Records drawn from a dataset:
-- pv_equiv track=rewrite | github.com/LiXin-Ren/Algorithm_Examination | 8.28好未来/2AddOr.py | solution
-- ===== SOURCE A (Python) =====
-- def solution(x, k):
--     y = 0
--     power = 0
--     while k > 0:
--         if x % 2 == 0:
--             y += pow(2, power)*(k % 2)
--             x = x >> 1
--             k = k >> 1
--             power += 1
--         else:
--             power += 1
--             x = x >> 1
--     return y
-- ===== SOURCE B (Python) =====
-- def solution(x, k):
--     # Two staged passes: first collect the positions of x's zero bits into a
--     # table (as many as k has bits), then combine k's bits with those positions.
--     if k <= 0:
--         return 0
--     need = k.bit_length()
--     positions = []
--     p = 0
--     while len(positions) < need:
--         if x % 2 == 0:
--             positions.append(p)
--         x >>= 1
--         p += 1
--     y = 0
--     for i, p in enumerate(positions):
--         y += (k >> i) % 2 * 2 ** p
--     return y
-- ===== Notes on version B (the rewrite author's own statement) =====
-- stated objective: alternative
-- what changed: Replaces A's single inline scan with power/y accumulators by two staged passes: build a table of x's zero-bit positions (one per bit of k, via bit_length), then a separate combine pass summing k's bits shifted to those positions.
-- outside the precondition, e.g. on solution(-2, 1): A returns 1, B returns 1
import Mathlib
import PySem

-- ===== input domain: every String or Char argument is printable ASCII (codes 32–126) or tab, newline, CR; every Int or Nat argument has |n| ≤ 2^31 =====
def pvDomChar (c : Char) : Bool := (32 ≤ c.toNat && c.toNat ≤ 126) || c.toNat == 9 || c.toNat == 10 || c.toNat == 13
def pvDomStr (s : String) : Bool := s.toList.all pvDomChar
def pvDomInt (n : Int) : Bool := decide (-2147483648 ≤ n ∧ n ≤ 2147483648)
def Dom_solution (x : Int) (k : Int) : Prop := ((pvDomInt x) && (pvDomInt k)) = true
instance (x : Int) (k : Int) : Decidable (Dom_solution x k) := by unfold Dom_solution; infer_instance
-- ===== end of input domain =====

-- B replaces A's inline scan (power/y accumulators) by two staged passes: a table of
-- x's zero-bit positions, then a combine pass over it (alternative decomposition, not faster).


-- ===== PORT A =====
-- A's while-loop, step for step; the fuel argument only makes the recursion total
-- (on every input admitted by Pre_solution the fuel below never runs out).
def pvLoopA (fuel : Nat) (x k : Int) (power : Nat) (y : Int) : Int :=
  match fuel with
  | 0 => y
  | fuel + 1 =>
    if k > 0 then
      if PySem.Int.mod x 2 == 0 then
        pvLoopA fuel (PySem.Int.floordiv x 2) (PySem.Int.floordiv k 2) (power + 1)
          (y + 2 ^ power * PySem.Int.mod k 2)
      else
        pvLoopA fuel (PySem.Int.floordiv x 2) k (power + 1) y
    else y

def solution (x : Int) (k : Int) : Int :=
  pvLoopA (x.toNat + k.toNat + 1) x k 0 0

-- ===== PORT B =====
-- B's first pass: append each zero-bit position of x until `need` of them are
-- collected; fuel only makes it total (never exhausted when 0 ≤ x).
def pvZeroPositions (fuel : Nat) (x : Int) (p : Int) (need : Nat) (acc : List Int) : List Int :=
  match fuel with
  | 0 => acc
  | fuel + 1 =>
    if acc.length < need then
      pvZeroPositions fuel (x >>> 1) (p + 1) need
        (if PySem.Int.mod x 2 == 0 then acc ++ [p] else acc)
    else acc

-- k.bit_length() is PySem.Int.bitLength; `(k >> i) % 2 * 2 ** p` is ported with
-- Nat shift/exponent via .toNat, exact here since enumerate indices i and the
-- collected positions p are nonnegative.
def solution_alt (x : Int) (k : Int) : Int :=
  if k ≤ 0 then 0
  else
    let need := PySem.Int.bitLength k
    let positions := pvZeroPositions (x.toNat + need + 1) x 0 need []
    (PySem.List.enumerate positions 0).foldl
      (fun y ip => y + PySem.Int.mod (k >>> ip.1.toNat) 2 * 2 ^ ip.2.toNat) 0

-- ===== PRECONDITION & SPEC =====
-- Pre_ excludes negative x together with positive k: there A (and B) loop forever as soon as
-- x's finitely many zero bits are exhausted; on the few such inputs where k is small enough
-- A still returns, and B returns the same value (cited in claim.json).
def Pre_solution (x : Int) (k : Int) : Prop := k ≤ 0 ∨ 0 ≤ x
instance (x : Int) (k : Int) : Decidable (Pre_solution x k) := by unfold Pre_solution; infer_instance
def pvWitness_solution : Int × Int := (10, 3)

def Spec_solution (x : Int) (k : Int) (out : Int) : Prop := out = solution_alt x k
instance (x : Int) (k : Int) (out : Int) : Decidable (Spec_solution x k out) := by unfold Spec_solution; infer_instance

-- ===== CLAIM (what is proved, stated in full; the proofs are below) =====
def Claim_equal_solution : Prop := ∀ (x : Int) (k : Int), Dom_solution x k → Pre_solution x k → Spec_solution x k (solution x k)

-- ===== LEMMAS AND PROOFS =====

-- proof-only reference recursion: the value both programs compute
def pvRecB (fuel : Nat) (x k : Int) : Int :=
  match fuel with
  | 0 => 0
  | fuel + 1 =>
    if k ≤ 0 then 0
    else if PySem.Int.mod x 2 == 0 then
      PySem.Int.mod k 2 + 2 * pvRecB fuel (PySem.Int.floordiv x 2) (PySem.Int.floordiv k 2)
    else
      2 * pvRecB fuel (PySem.Int.floordiv x 2) k

-- the weighted sum B's second pass computes, with a general start index
def pvG (k : Int) (s : Int) (L : List Int) : Int :=
  ((PySem.List.enumerate L s).map
    (fun ip => PySem.Int.mod (k >>> ip.1.toNat) 2 * 2 ^ ip.2.toNat)).sum

theorem pvBitLen_le_toNat (k : Int) (hk : 0 < k) : PySem.Int.bitLength k ≤ k.toNat := by
  have h1 := PySem.Int.two_pow_bitLength_le k (by omega)
  have h2 := Nat.lt_two_pow_self (n := PySem.Int.bitLength k - 1)
  have : k.natAbs = k.toNat := by omega
  omega

theorem pvRecB_fuel (f : Nat) : ∀ (g : Nat) (x k : Int), 0 ≤ x →
    x.toNat + PySem.Int.bitLength k < f → x.toNat + PySem.Int.bitLength k < g →
    pvRecB f x k = pvRecB g x k := by
  induction f with
  | zero => intro g x k _ hf _; omega
  | succ f ih =>
    intro g x k hx hf hg
    match g with
    | 0 => omega
    | g + 1 =>
      simp only [pvRecB]
      by_cases hk : k ≤ 0
      · simp [hk]
      · simp only [if_neg hk]
        have hk0 : 0 < k := by omega
        have hbl : PySem.Int.bitLength k = PySem.Int.bitLength (PySem.Int.floordiv k 2) + 1 :=
          PySem.Int.bitLength_of_pos hk0
        have hx2 : PySem.Int.floordiv x 2 = x / 2 := PySem.Int.floordiv_eq_ediv_of_pos (by omega)
        have hxge : 0 ≤ x / 2 := by positivity
        have hxle : (x / 2).toNat ≤ x.toNat := by omega
        by_cases he : PySem.Int.mod x 2 == 0
        · simp only [he, if_true]
          rw [hx2, ih g (x / 2) (PySem.Int.floordiv k 2) hxge (by omega) (by omega)]
        · simp only [he, Bool.false_eq_true, if_false]
          have hxodd : ¬ (2 ∣ x) := by
            intro hd
            exact absurd (by simpa [PySem.Int.mod_eq_zero_iff_dvd] using hd)
              (by simpa using he)
          have hxpos : 0 < x := by
            rcases lt_or_eq_of_le hx with h | h
            · exact h
            · exact absurd (h ▸ (dvd_zero 2)) hxodd
          have hxlt : (x / 2).toNat < x.toNat := by omega
          rw [hx2, ih g (x / 2) k hxge (by omega) (by omega)]

-- A-side invariant: the loop with accumulators equals y + 2^power * pvRecB
theorem pvLoopA_eq (f : Nat) : ∀ (x k : Int) (power : Nat) (y : Int), 0 ≤ x →
    pvLoopA f x k power y = y + 2 ^ power * pvRecB f x k := by
  induction f with
  | zero => intro x k power y _; simp [pvLoopA, pvRecB]
  | succ f ih =>
    intro x k power y hx
    simp only [pvLoopA, pvRecB]
    by_cases hk : k > 0
    · have hknle : ¬ k ≤ 0 := by omega
      simp only [if_pos hk, if_neg hknle]
      have hx2 : PySem.Int.floordiv x 2 = x / 2 := PySem.Int.floordiv_eq_ediv_of_pos (by omega)
      have hxge : 0 ≤ PySem.Int.floordiv x 2 := by rw [hx2]; positivity
      by_cases he : PySem.Int.mod x 2 == 0
      · simp only [he, if_true]
        rw [ih _ _ _ _ hxge]; ring
      · simp only [he, Bool.false_eq_true, if_false]
        rw [ih _ _ _ _ hxge]; ring
    · have hkle : k ≤ 0 := by omega
      simp [if_neg hk, if_pos hkle]

-- collecting into a nonempty accumulator is collecting into [] and prepending
theorem pvZeroPositions_acc (f : Nat) : ∀ (x p : Int) (need : Nat) (acc : List Int),
    acc.length ≤ need →
    pvZeroPositions f x p need acc = acc ++ pvZeroPositions f x p (need - acc.length) [] := by
  induction f with
  | zero => intro x p need acc _; simp [pvZeroPositions]
  | succ f ih =>
    intro x p need acc hlen
    simp only [pvZeroPositions]
    by_cases hlt : acc.length < need
    · have h0 : (0 : Nat) < need - acc.length := by omega
      simp only [if_pos hlt, List.length_nil, if_pos h0]
      by_cases he : PySem.Int.mod x 2 == 0
      · simp only [he, if_true, List.nil_append]
        rw [ih _ _ _ (acc ++ [p]) (by simp; omega), ih _ _ _ [p] (by simp; omega)]
        have harith : need - (acc ++ [p]).length = need - acc.length - 1 := by simp; omega
        rw [harith]
        simp [List.append_assoc]
      · simp only [he, Bool.false_eq_true, if_false]
        rw [ih _ _ _ acc (by omega)]
    · have heq : acc.length = need := by omega
      simp [heq]

-- raising the start index by one while halving k leaves pvG unchanged (0 ≤ s)
theorem pvG_shift (L : List Int) : ∀ (k s : Int), 0 ≤ k → 0 ≤ s →
    pvG k (s + 1) L = pvG (PySem.Int.floordiv k 2) s L := by
  induction L with
  | nil => intro k s _ _; simp [pvG, PySem.List.enumerate_nil]
  | cons p L ih =>
    intro k s hk hs
    simp only [pvG, PySem.List.enumerate_cons, List.map_cons, List.sum_cons]
    have hk2 : PySem.Int.floordiv k 2 = k / 2 := PySem.Int.floordiv_eq_ediv_of_pos (by omega)
    have hhead : k >>> (((s + 1).toNat : Nat) : Int)
        = PySem.Int.floordiv k 2 >>> ((s.toNat : Nat) : Int) := by
      rw [Int.shiftRight_natCast_right, Int.shiftRight_natCast_right, hk2,
        Int.shiftRight_eq_div_pow, Int.shiftRight_eq_div_pow,
        Int.ediv_ediv_of_nonneg (by omega : (0:Int) ≤ 2)]
      have : (s + 1).toNat = s.toNat + 1 := by omega
      rw [this, pow_succ]; push_cast; ring_nf
    rw [hhead]
    have htail := ih k (s + 1) hk (by omega)
    simp only [pvG] at htail
    rw [htail]

theorem pvShiftOne (a : Int) : a >>> (1 : Int) = PySem.Int.floordiv a 2 := by
  rw [show (1 : Int) = ((1 : Nat) : Int) by norm_num, Int.shiftRight_natCast_right,
    Int.shiftRight_eq_div_pow, PySem.Int.floordiv_eq_ediv_of_pos (by omega : (0:Int) < 2)]
  norm_num

-- B's two passes equal the reference recursion
theorem pvG_collect (f : Nat) : ∀ (x k p : Int), 0 ≤ x → 0 ≤ k → 0 ≤ p →
    x.toNat + PySem.Int.bitLength k < f →
    pvG k 0 (pvZeroPositions f x p (PySem.Int.bitLength k) []) = 2 ^ p.toNat * pvRecB f x k := by
  induction f with
  | zero => intro x k p _ _ _ hf; omega
  | succ f ih =>
    intro x k p hx hk hp hf
    by_cases hk0 : k ≤ 0
    · have : k = 0 := by omega
      subst this
      simp [pvZeroPositions, PySem.Int.bitLength_zero, pvG, PySem.List.enumerate_nil, pvRecB]
    · have hkpos : 0 < k := by omega
      have hbl : PySem.Int.bitLength k = PySem.Int.bitLength (PySem.Int.floordiv k 2) + 1 :=
        PySem.Int.bitLength_of_pos hkpos
      rw [PySem.Int.floordiv_eq_ediv_of_pos (by omega : (0:Int) < 2)] at hbl
      have hx2 : PySem.Int.floordiv x 2 = x / 2 := PySem.Int.floordiv_eq_ediv_of_pos (by omega)
      have hxge : 0 ≤ PySem.Int.floordiv x 2 := by rw [hx2]; positivity
      have hk2 : PySem.Int.floordiv k 2 = k / 2 := PySem.Int.floordiv_eq_ediv_of_pos (by omega)
      have hneed : 0 < PySem.Int.bitLength k := by omega
      simp only [pvZeroPositions, List.length_nil, if_pos hneed, pvShiftOne]
      by_cases he : PySem.Int.mod x 2 == 0
      · simp only [he, if_true, List.nil_append]
        rw [pvZeroPositions_acc f _ _ _ [p] (by simp; omega)]
        have harith : PySem.Int.bitLength k - ([p] : List Int).length
            = PySem.Int.bitLength (k / 2) := by simp; omega
        rw [harith]
        set L := pvZeroPositions f (PySem.Int.floordiv x 2) (p + 1)
          (PySem.Int.bitLength (k / 2)) [] with hL
        have hcons : ([p] ++ L) = p :: L := rfl
        rw [hcons]
        simp only [pvG, PySem.List.enumerate_cons, List.map_cons, List.sum_cons]
        have hzero : k >>> (((0 : Int).toNat : Nat) : Int) = k := by
          rw [Int.shiftRight_natCast_right]; simp
        rw [hzero]
        have hshift := pvG_shift L k 0 hk (by omega)
        rw [hk2] at hshift
        simp only [pvG] at hshift
        rw [hshift]
        have hih := ih (PySem.Int.floordiv x 2) (k / 2) (p + 1)
          hxge (by positivity) (by omega) (by rw [hx2]; omega)
        simp only [pvG] at hih
        rw [hih]
        have hpn : (p + 1).toNat = p.toNat + 1 := by omega
        simp only [pvRecB, if_neg hk0, he, if_true, hpn, pow_succ, hk2]
        ring
      · simp only [he, Bool.false_eq_true, if_false]
        have hxodd : ¬ (2 ∣ x) := by
          intro hd
          exact absurd (by simpa [PySem.Int.mod_eq_zero_iff_dvd] using hd)
            (by simpa using he)
        have hxpos : 0 < x := by
          rcases lt_or_eq_of_le hx with h | h
          · exact h
          · exact absurd (h ▸ (dvd_zero 2)) hxodd
        have hih := ih (PySem.Int.floordiv x 2) k (p + 1)
          hxge hk (by omega) (by rw [hx2]; omega)
        simp only [pvG] at hih ⊢
        rw [hih]
        have hpn : (p + 1).toNat = p.toNat + 1 := by omega
        simp only [pvRecB, if_neg hk0, he, Bool.false_eq_true, if_false, hpn, pow_succ]
        ring

theorem solution_spec : Claim_equal_solution := by
  intro x k _ hpre
  unfold Spec_solution solution solution_alt
  by_cases hk : k ≤ 0
  · have hknot : ¬ k > 0 := by omega
    simp only [if_pos hk, pvLoopA, if_neg hknot]
  · have hx : 0 ≤ x := by rcases hpre with h | h; omega; exact h
    simp only [if_neg hk]
    rw [pvLoopA_eq _ x k 0 0 hx]
    rw [PySem.List.foldl_add
      (l := PySem.List.enumerate (pvZeroPositions (x.toNat + PySem.Int.bitLength k + 1) x 0
        (PySem.Int.bitLength k) []) 0)
      (fun ip => PySem.Int.mod (k >>> (ip.1.toNat : Int)) 2 * 2 ^ ip.2.toNat) 0]
    have hcol := pvG_collect (x.toNat + PySem.Int.bitLength k + 1) x k 0 hx (by omega)
      (by omega) (by omega)
    simp only [pvG] at hcol
    rw [hcol]
    have hble := pvBitLen_le_toNat k (by omega)
    rw [pvRecB_fuel (x.toNat + k.toNat + 1) (x.toNat + PySem.Int.bitLength k + 1) x k hx
      (by omega) (by omega)]
    norm_num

* Your task
Starting at the line that contains "have hk0 : 0 < k := by omega" and stopping after the line that contains "have hxle : (x", write out every line exactly as it appears above, and no other line.

* Answer area
        have hk0 : 0 < k := by omega
        have hbl : PySem.Int.bitLength k = PySem.Int.bitLength (PySem.Int.floordiv k 2) + 1 :=
          PySem.Int.bitLength_of_pos hk0
        have hx2 : PySem.Int.floordiv x 2 = x / 2 := PySem.Int.floordiv_eq_ediv_of_pos (by omega)
        have hxge : 0 ≤ x / 2 := by positivity
        have hxle : (x / 2).toNat ≤ x.toNat := by omega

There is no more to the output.